President of Azimoun
- In office 27 June 2022 – 24 August 2024
- Preceded by: Party established

Member of the Assembly of the Representatives of the People for Siliana
- In office 13 November 2019 – 13 December 2021

Personal details
- Born: 16 September 1977 (age 48) Mansoura, Tunisia
- Party: Tahya Tounes; Azimoun;

= Ayachi Zammel =

Tunisian politician (born 1977)

Ayachi Zammel (العياشي زمال; born 16 August 1977) is a Tunisian politician. A graduate of the Faculty of Sciences of Tunis, he is a chemical engineer by training, then became general manager of Ayachi Group. Ayachi Zammel is married and the father of two children.

== Biography ==
During the 2019 Tunisian parliamentary election, he was elected deputy of the Tahya Tounes party and indicated that he would give up his parliamentary immunity upon his election. He left his party in 2020 to join the National Bloc. During his term, he was a member of the committees for regional development, agriculture, food security and trade, as well as the affairs of Tunisians abroad; he also held the presidency of the committee for health and social affairs during the COVID-19 pandemic and until the dissolution of parliament. He then founded the Azimoun party on 27 June 2022, and chaired it until 24 August 2024, when he presented his candidacy for the presidential election.

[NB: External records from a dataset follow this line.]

-- pv_equiv track=rewrite | github.com/neel3o115/cf-archives | neel/B_The_Recursive_Sequence_Problem.py | rec
-- ===== SOURCE A (Python) =====
-- dp = {}
--
-- def lnn(n):
--     if n <= 1:
--         return 1
--
--     if n in dp:
--         return dp[n]
--
--     dp[n] = 2*lnn(n//2)+1
--     return dp[n]
--
-- def rec(n,k):
--     if n == 1:
--         return 1
--
--     nee = lnn(n)//2+1
--
--     if k == nee:
--         return n%2
--
--     if k > nee:
--         return rec(n//2,k-(nee))
--
--     if k < nee:
--         return rec(n//2,k)
-- ===== SOURCE B (Python) =====
-- def rec(n, k):
--     while n != 1:
--         nee = 1 if n <= 1 else (1 << (n.bit_length() - 1))
--         if k == nee:
--             return n % 2
--         if k > nee:
--             k -= nee
--         n //= 2
--     return 1
-- ===== Notes on version B (the rewrite author's own statement) =====
-- stated objective: simpler
-- what changed: Replaces the memoized lnn recursion plus a global dict and recursive rec with a flat iterative loop that computes the midpoint in closed form as the largest power of two <= n (via bit_length).
-- outside the precondition, e.g. on rec(0, 5): A returns 0, B returns 0; on rec(-3, 2): A returns 0, B returns 0
import Mathlib
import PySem

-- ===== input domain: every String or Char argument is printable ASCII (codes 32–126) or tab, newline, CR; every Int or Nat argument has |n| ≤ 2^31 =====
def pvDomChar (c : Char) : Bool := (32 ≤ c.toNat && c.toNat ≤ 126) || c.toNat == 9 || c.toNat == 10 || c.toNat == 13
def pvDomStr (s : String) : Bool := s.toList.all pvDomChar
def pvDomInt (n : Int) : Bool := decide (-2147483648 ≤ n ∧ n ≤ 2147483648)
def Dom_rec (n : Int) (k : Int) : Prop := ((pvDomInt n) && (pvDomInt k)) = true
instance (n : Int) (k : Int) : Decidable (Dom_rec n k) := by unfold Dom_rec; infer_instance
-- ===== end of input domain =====

-- B replaces A's memoized lnn-dict recursion by a flat loop with a closed-form power-of-two
-- midpoint (objective: simpler). Equality of return values is proved on Pre_rec (n ≥ 1).

-- ===== PORT A =====
-- lnn threads the global memo dict `dp` through explicitly (state-passing style)
def lnnA (dp : PySem.Dict Int Int) (n : Int) : PySem.Dict Int Int × Int :=
  if n ≤ 1 then (dp, 1)
  else
    match dp.get? n with
    | some v => (dp, v)
    | none =>
      let r := lnnA dp (PySem.Int.floordiv n 2)
      (r.1.insert n (2 * r.2 + 1), 2 * r.2 + 1)
termination_by n.toNat
decreasing_by
  have h2 : PySem.Int.floordiv n 2 = n / 2 := PySem.Int.floordiv_eq_ediv_of_pos (by norm_num)
  rw [h2]; omega

-- rec, with a fuel counter only to make the recursion total in Lean; on Pre_rec (n ≥ 1) the
-- fuel n.toNat + 1 is never exhausted, since n at least halves at every recursive call.
def recAux : Nat → PySem.Dict Int Int → Int → Int → Int
  | 0, _, _, _ => 0
  | f + 1, dp, n, k =>
    if n = 1 then 1
    else
      let r := lnnA dp n
      let nee := PySem.Int.floordiv r.2 2 + 1
      if k = nee then PySem.Int.mod n 2
      else if k > nee then recAux f r.1 (PySem.Int.floordiv n 2) (k - nee)
      else recAux f r.1 (PySem.Int.floordiv n 2) k

def rec (n : Int) (k : Int) : Int := recAux (n.toNat + 1) PySem.Dict.empty n k

-- ===== PORT B =====
-- the `while n != 1` loop of Source B, with the same fuel-for-totality device as port A;
-- `1 << (n.bit_length() - 1)` on n ≥ 2 is 2 ^ (bitLength n - 1)
def recAltAux : Nat → Int → Int → Int
  | 0, _, _ => 0
  | f + 1, n, k =>
    if n ≠ 1 then
      let nee : Int := if n ≤ 1 then 1 else 2 ^ (PySem.Int.bitLength n - 1)
      if k = nee then PySem.Int.mod n 2
      else if k > nee then recAltAux f (PySem.Int.floordiv n 2) (k - nee)
      else recAltAux f (PySem.Int.floordiv n 2) k
    else 1

def rec_alt (n : Int) (k : Int) : Int := recAltAux (n.toNat + 1) n k

-- ===== PRECONDITION & SPEC =====
-- Pre_ restricts to the natural domain n ≥ 1 of the sequence problem: for n ≤ 0 A's recursion
-- depth equals k, so it raises RecursionError for every k ≤ 0 and for every large k, returning
-- only for accidentally small positive k (where B agrees anyway).
def Pre_rec (n : Int) (k : Int) : Prop := 1 ≤ n
instance (n : Int) (k : Int) : Decidable (Pre_rec n k) := by unfold Pre_rec; infer_instance
def pvWitness_rec : Int × Int := (5, 2)

def Spec_rec (n : Int) (k : Int) (out : Int) : Prop := out = rec_alt n k
instance (n : Int) (k : Int) (out : Int) : Decidable (Spec_rec n k out) := by unfold Spec_rec; infer_instance

-- ===== CLAIM (what is proved, stated in full; the proofs are below) =====
def Claim_equal_rec : Prop := ∀ (n : Int) (k : Int), Dom_rec n k → Pre_rec n k → Spec_rec n k (rec n k)

-- ===== LEMMAS AND PROOFS =====

-- the pure value of lnn
def lnnVal (n : Int) : Int :=
  if n ≤ 1 then 1 else 2 * lnnVal (PySem.Int.floordiv n 2) + 1
termination_by n.toNat
decreasing_by
  have h2 : PySem.Int.floordiv n 2 = n / 2 := PySem.Int.floordiv_eq_ediv_of_pos (by norm_num)
  rw [h2]; omega

-- memo-dict invariant: every entry stores the true lnn value
def DpOK (dp : PySem.Dict Int Int) : Prop := ∀ m v, dp.get? m = some v → v = lnnVal m

theorem floordiv_two_lemmas (n : Int) (h : 2 ≤ n) :
    1 ≤ PySem.Int.floordiv n 2 ∧ PySem.Int.floordiv n 2 < n := by
  have h2 : PySem.Int.floordiv n 2 = n / 2 := PySem.Int.floordiv_eq_ediv_of_pos (by norm_num)
  rw [h2]; omega

theorem lnnA_spec (n : Int) (dp : PySem.Dict Int Int) (hdp : DpOK dp) :
    (lnnA dp n).2 = lnnVal n ∧ DpOK (lnnA dp n).1 := by
  rw [lnnA]
  by_cases h1 : n ≤ 1
  · rw [if_pos h1, lnnVal, if_pos h1]; exact ⟨rfl, hdp⟩
  · rw [if_neg h1]
    cases hg : dp.get? n with
    | some v => exact ⟨hdp n v hg, hdp⟩
    | none =>
      have ih := lnnA_spec (PySem.Int.floordiv n 2) dp hdp
      dsimp only
      constructor
      · conv_rhs => rw [lnnVal]
        rw [if_neg h1, ih.1]
      · intro m v hm
        simp only [PySem.Dict.get?_insert] at hm
        split_ifs at hm with hmn
        · subst hmn
          have hv : v = 2 * (lnnA dp (PySem.Int.floordiv m 2)).2 + 1 := by
            exact (Option.some.injEq _ _ ▸ hm).symm
          rw [hv, ih.1]
          conv_rhs => rw [lnnVal]
          rw [if_neg h1]
        · exact ih.2 m v hm
termination_by n.toNat
decreasing_by
  have h2 : PySem.Int.floordiv n 2 = n / 2 := PySem.Int.floordiv_eq_ediv_of_pos (by norm_num)
  rw [h2]; omega

-- closed form: lnn n = 2 ^ bitLength n - 1 for n ≥ 1
theorem lnnVal_closed (n : Int) (h : 1 ≤ n) :
    lnnVal n = 2 ^ PySem.Int.bitLength n - 1 := by
  rw [lnnVal]
  by_cases h1 : n ≤ 1
  · have : n = 1 := le_antisymm h1 h
    subst this; decide
  · have h2 : 2 ≤ n := by omega
    obtain ⟨hlo, _⟩ := floordiv_two_lemmas n h2
    have ih := lnnVal_closed (PySem.Int.floordiv n 2) hlo
    rw [if_neg h1, ih, PySem.Int.bitLength_of_pos (by omega : (0:Int) < n)]
    have hb : (0:Int) < 2 ^ PySem.Int.bitLength (PySem.Int.floordiv n 2) := by positivity
    rw [pow_succ]; ring
termination_by n.toNat
decreasing_by
  have h2 : PySem.Int.floordiv n 2 = n / 2 := PySem.Int.floordiv_eq_ediv_of_pos (by norm_num)
  rw [h2]; omega

-- A's midpoint equals B's closed-form midpoint, for n ≥ 2
theorem nee_eq (n : Int) (h : 2 ≤ n) :
    PySem.Int.floordiv (lnnVal n) 2 + 1 = 2 ^ (PySem.Int.bitLength n - 1) := by
  have hbl : PySem.Int.bitLength n = PySem.Int.bitLength (PySem.Int.floordiv n 2) + 1 :=
    PySem.Int.bitLength_of_pos (by omega)
  rw [lnnVal_closed n (by omega), hbl]
  have hb : (0:Int) < 2 ^ PySem.Int.bitLength (PySem.Int.floordiv n 2) := by positivity
  have h2 : ∀ a : Int, PySem.Int.floordiv a 2 = a / 2 :=
    fun a => PySem.Int.floordiv_eq_ediv_of_pos (by norm_num)
  rw [h2, Nat.add_sub_cancel, pow_succ]
  omega

-- the two fueled loops agree step by step
theorem aux_eq (f : Nat) (n k : Int) (dp : PySem.Dict Int Int)
    (hdp : DpOK dp) (hn : 1 ≤ n) (hf : n.toNat < f) :
    recAux f dp n k = recAltAux f n k := by
  induction f generalizing n k dp with
  | zero => omega
  | succ f ih =>
    rw [recAux, recAltAux]
    by_cases h1 : n = 1
    · simp [h1]
    · have h2 : 2 ≤ n := by omega
      have hspec := lnnA_spec n dp hdp
      obtain ⟨hlo, hlt⟩ := floordiv_two_lemmas n h2
      rw [if_neg h1, if_pos (show ¬ n = 1 from h1)]
      dsimp only
      have hnee : PySem.Int.floordiv (lnnA dp n).2 2 + 1 = 2 ^ (PySem.Int.bitLength n - 1) := by
        rw [hspec.1]; exact nee_eq n h2
      rw [hnee, if_neg (show ¬ n ≤ 1 by omega)]
      have hfu : (PySem.Int.floordiv n 2).toNat < f := by omega
      split_ifs with hk1 hk2
      · rfl
      · exact ih _ _ _ hspec.2 hlo hfu
      · exact ih _ _ _ hspec.2 hlo hfu

-- ===== VERDICT (by name: the statement is the Claim_ definition above) =====
theorem rec_spec : Claim_equal_rec := by
  intro n k _ hpre
  unfold Spec_rec rec rec_alt
  exact aux_eq (n.toNat + 1) n k PySem.Dict.empty
    (fun m v hm => by simp [PySem.Dict.get?_empty] at hm) hpre (by omega)
-- pv_equiv track=rewrite | github.com/ozbekmert/Sprach-Erkennung- | recognizer/tools.py | next_pow2
-- ===== SOURCE A (Python) =====
-- def next_pow2(x):
--     next_pow = 1
--     counter = 0
--     if x == 0:
--         return 0
--     else:
--         while next_pow < abs(x):
--             next_pow = next_pow * 2
--             counter += 1
--     return counter
-- ===== SOURCE B (Python) =====
-- def next_pow2(x):
--     if x == 0:
--         return 0
--     return (abs(x) - 1).bit_length()
-- ===== Notes on version B (the rewrite author's own statement) =====
-- stated objective: simpler
-- what changed: Replaced the doubling while-loop that counts iterations with the closed form (abs(x)-1).bit_length().
import Mathlib
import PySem

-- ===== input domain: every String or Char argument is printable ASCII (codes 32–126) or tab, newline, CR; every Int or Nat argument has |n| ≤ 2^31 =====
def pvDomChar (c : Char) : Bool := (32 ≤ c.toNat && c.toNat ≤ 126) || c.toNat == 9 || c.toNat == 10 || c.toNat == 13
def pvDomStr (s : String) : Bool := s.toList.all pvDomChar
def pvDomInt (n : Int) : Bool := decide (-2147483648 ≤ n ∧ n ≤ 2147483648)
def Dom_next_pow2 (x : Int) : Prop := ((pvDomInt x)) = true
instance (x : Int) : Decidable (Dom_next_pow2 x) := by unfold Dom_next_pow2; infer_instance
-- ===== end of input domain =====

-- B replaces A's doubling while-loop with the closed form (abs(x)-1).bit_length(); objective: simpler.


-- ===== PORT A =====
-- the while-loop: state (next_pow, counter); `hp : 1 ≤ p` is only a totality guard
def next_pow2_loop (n p c : Int) (hp : 1 ≤ p) : Int :=
  if h : p < n then next_pow2_loop n (p * 2) (c + 1) (by omega) else c
termination_by (n - p).toNat
decreasing_by omega

def next_pow2 (x : Int) : Int :=
  if x = 0 then 0 else next_pow2_loop |x| 1 0 (by norm_num)

-- ===== PORT B =====
-- Python int.bit_length for a nonnegative integer
def pyBitLength (n : Nat) : Nat :=
  if n = 0 then 0 else pyBitLength (n / 2) + 1

def next_pow2_alt (x : Int) : Int :=
  if x = 0 then 0 else ((pyBitLength (x.natAbs - 1) : Nat) : Int)

-- ===== PRECONDITION & SPEC =====
def Spec_next_pow2 (x : Int) (out : Int) : Prop := out = next_pow2_alt x
instance (x : Int) (out : Int) : Decidable (Spec_next_pow2 x out) := by unfold Spec_next_pow2; infer_instance

-- ===== CLAIM (what is proved, stated in full; the proofs are below) =====
def Claim_equal_next_pow2 : Prop := ∀ (x : Int), Dom_next_pow2 x → Spec_next_pow2 x (next_pow2 x)

-- ===== LEMMAS AND PROOFS =====
lemma pyBitLength_zero : pyBitLength 0 = 0 := by rw [pyBitLength]; simp

lemma pyBitLength_pos (m : Nat) (hm : m ≠ 0) : pyBitLength m = pyBitLength (m / 2) + 1 := by
  rw [pyBitLength]; simp [hm]

lemma next_pow2_loop_eq (n : Int) (hn : 1 ≤ n) :
    ∀ (k : Nat) (p c : Int) (hp : 1 ≤ p), (n - p).toNat ≤ k →
      next_pow2_loop n p c hp = c + ((pyBitLength ((n.toNat - 1) / p.toNat)) : Int) := by
  intro k
  induction k with
  | zero =>
    intro p c hp hk
    rw [next_pow2_loop]
    have hpn : ¬ p < n := by omega
    simp only [hpn, dite_false]
    have : (n.toNat - 1) / p.toNat = 0 := Nat.div_eq_of_lt (by omega)
    rw [this, pyBitLength_zero]; simp
  | succ k ih =>
    intro p c hp hk
    rw [next_pow2_loop]
    by_cases hpn : p < n
    · simp only [hpn, dite_true]
      rw [ih (p * 2) (c + 1) (by omega) (by omega)]
      have hP2 : (p * 2).toNat = p.toNat * 2 := by omega
      have hm : 1 ≤ (n.toNat - 1) / p.toNat :=
        (Nat.one_le_div_iff (by omega)).2 (by omega)
      rw [hP2, ← Nat.div_div_eq_div_mul,
        pyBitLength_pos ((n.toNat - 1) / p.toNat) (by omega)]
      push_cast; ring
    · simp only [hpn, dite_false]
      have : (n.toNat - 1) / p.toNat = 0 := Nat.div_eq_of_lt (by omega)
      rw [this, pyBitLength_zero]; simp

-- ===== VERDICT (by name: the statement is the Claim_ definition above) =====
theorem next_pow2_spec : Claim_equal_next_pow2 := by
  intro x _
  unfold Spec_next_pow2 next_pow2 next_pow2_alt
  by_cases hx : x = 0
  · simp [hx]
  · simp only [hx, if_false]
    have habs : |x| = (x.natAbs : Int) := Int.abs_eq_natAbs x
    have hn : 1 ≤ |x| := by
      rw [habs]; have : x.natAbs ≠ 0 := Int.natAbs_ne_zero.2 hx; omega
    rw [next_pow2_loop_eq |x| hn ((|x| - 1).toNat) 1 0 (le_refl 1) (by omega)]
    have ht : (|x|).toNat = x.natAbs := by rw [habs]; omega
    simp [ht]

Once a candidate, Ayachi Zammel was arrested on 2 September 2024 and placed in pretrial detention two days later on charges of false sponsorship. After obtaining his provisional release on 5 September, he was immediately arrested and sentenced to twenty months in prison on 18 September. On 25 September, a new six-month prison sentence for “falsifying documents” was handed down against him. On 1 October, he was sentenced to an additional twelve years in prison, a decision, as well as the rejection and imprisonment of other candidates, which were denounced by Human Rights Watch. On 11 October, Ayachi Zammel was sentenced to 11 years in prison in four cases related to rigging election sponsorships. On 22 October he was sentenced to an additional five years in prison.

This accumulation of summary convictions is interpreted as a judicial relentlessness reflecting the power's panic in the face of his electoral potential, with many opponents considering voting for him, despite his lack of notoriety, the latter having initially spared him from a rejection of his candidacy.